Conservation and nameless earthworms: Assessors in the dark?

Species that live exclusively in a single region are at a particular risk of extinction. However, for them to be protected, thorough assessments of the environmental impacts need to be performed.

There are more than 100 earthworm species living in the soil and dead wood of KwaZulu-Natal Province, South Africa. Most of them live exclusively in small regions in the province, which makes them extremely vulnerable.

To scientists Dr Adrian J. Armstrong, Ezemvelo KZN Wildlife, and Ms Thembeka Nxele, KwaZulu-Natal Museum, the problem is twofold. Firstly, they note that the expression “out of sight, out of mind” is very suitable for the case of the endemic earthworms in South Africa. Secondly, they point out that the lack of common names for these species is a stumbling block that hinders their inclusion in conservation assessments.

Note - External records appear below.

-- a double insertion fold over pairwise-disjoint fresh buckets appends all its pairs.
lemma items_bucket_fold (bf : Int → List String) (cs : List Int) :
    ∀ d : PySem.Dict String Int,
    (∀ c ∈ cs, ∀ l ∈ bf c, d.contains l = false) →
    (∀ c ∈ cs, (bf c).Nodup) →
    cs.Pairwise (fun c c' => ∀ l ∈ bf c, l ∉ bf c') →
    (cs.foldl (fun r c => (bf c).foldl (fun r l => r.insert l c) r) d).items
      = d.items ++ cs.flatMap (fun c => (bf c).map (fun l => (l, c))) := by
  induction cs with
  | nil => intro d _ _ _; simp
  | cons c cs ih =>
    intro d hd hnd hdisj
    simp only [List.foldl_cons, List.flatMap_cons]
    have hfresh : ∀ l ∈ bf c, d.contains l = false := hd c (by simp)
    have hitems : ((bf c).foldl (fun r l => r.insert l c) d).items
        = d.items ++ (bf c).map (fun l => (l, c)) := by
      have := PySem.Dict.items_foldl_insert_fresh (bf c) (fun l => l) (fun _ => c) d
        hfresh (by simpa using hnd c (by simp))
      simpa using this
    have hdisj' := List.pairwise_cons.mp hdisj
    have hcont : ∀ c' ∈ cs, ∀ l ∈ bf c',
        ((bf c).foldl (fun r l => r.insert l c) d).contains l = false := by
      intro c' hc' l hl
      have h1 : l ∉ d.keys := by
        have hdl := hd c' (by simp [hc']) l hl
        intro hmem
        have := (PySem.Dict.contains_iff_mem_keys d l).mpr hmem
        simp_all
      have h2 : l ∉ bf c := fun hmem => hdisj'.1 c' hc' l hmem hl
      have hk : l ∉ ((bf c).foldl (fun r l => r.insert l c) d).keys := by
        simp only [PySem.Dict.keys, hitems, List.map_append, List.map_map, List.mem_append]
        rintro (hA | hB)
        · exact h1 (by simpa [PySem.Dict.keys] using hA)
        · exact h2 (by simpa using hB)
      rcases Bool.eq_false_or_eq_true (((bf c).foldl (fun r l => r.insert l c) d).contains l) with hb | hb
      · exact absurd ((PySem.Dict.contains_iff_mem_keys _ l).mp hb) hk
      · exact hb
    rw [ih _ hcont (fun c' hc' => hnd c' (by simp [hc'])) hdisj'.2, hitems, List.append_assoc]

As a result, the researchers try to rectify this situation by assigning standardised English names to the endemic earthworms in KwaZulu-Natal. Their article is published in the open access journal African Invertebrates.

Scientific names are often intractable to non-specialists, and the lack of common names leaves environmental assessors in the dark when they need to figure out which earthworms may occur at a development site. In the meantime, it has been found that about 50% of the native vegetation in KwaZulu-Natal has already been removed as a result of infrastructure construction and the figure is rising.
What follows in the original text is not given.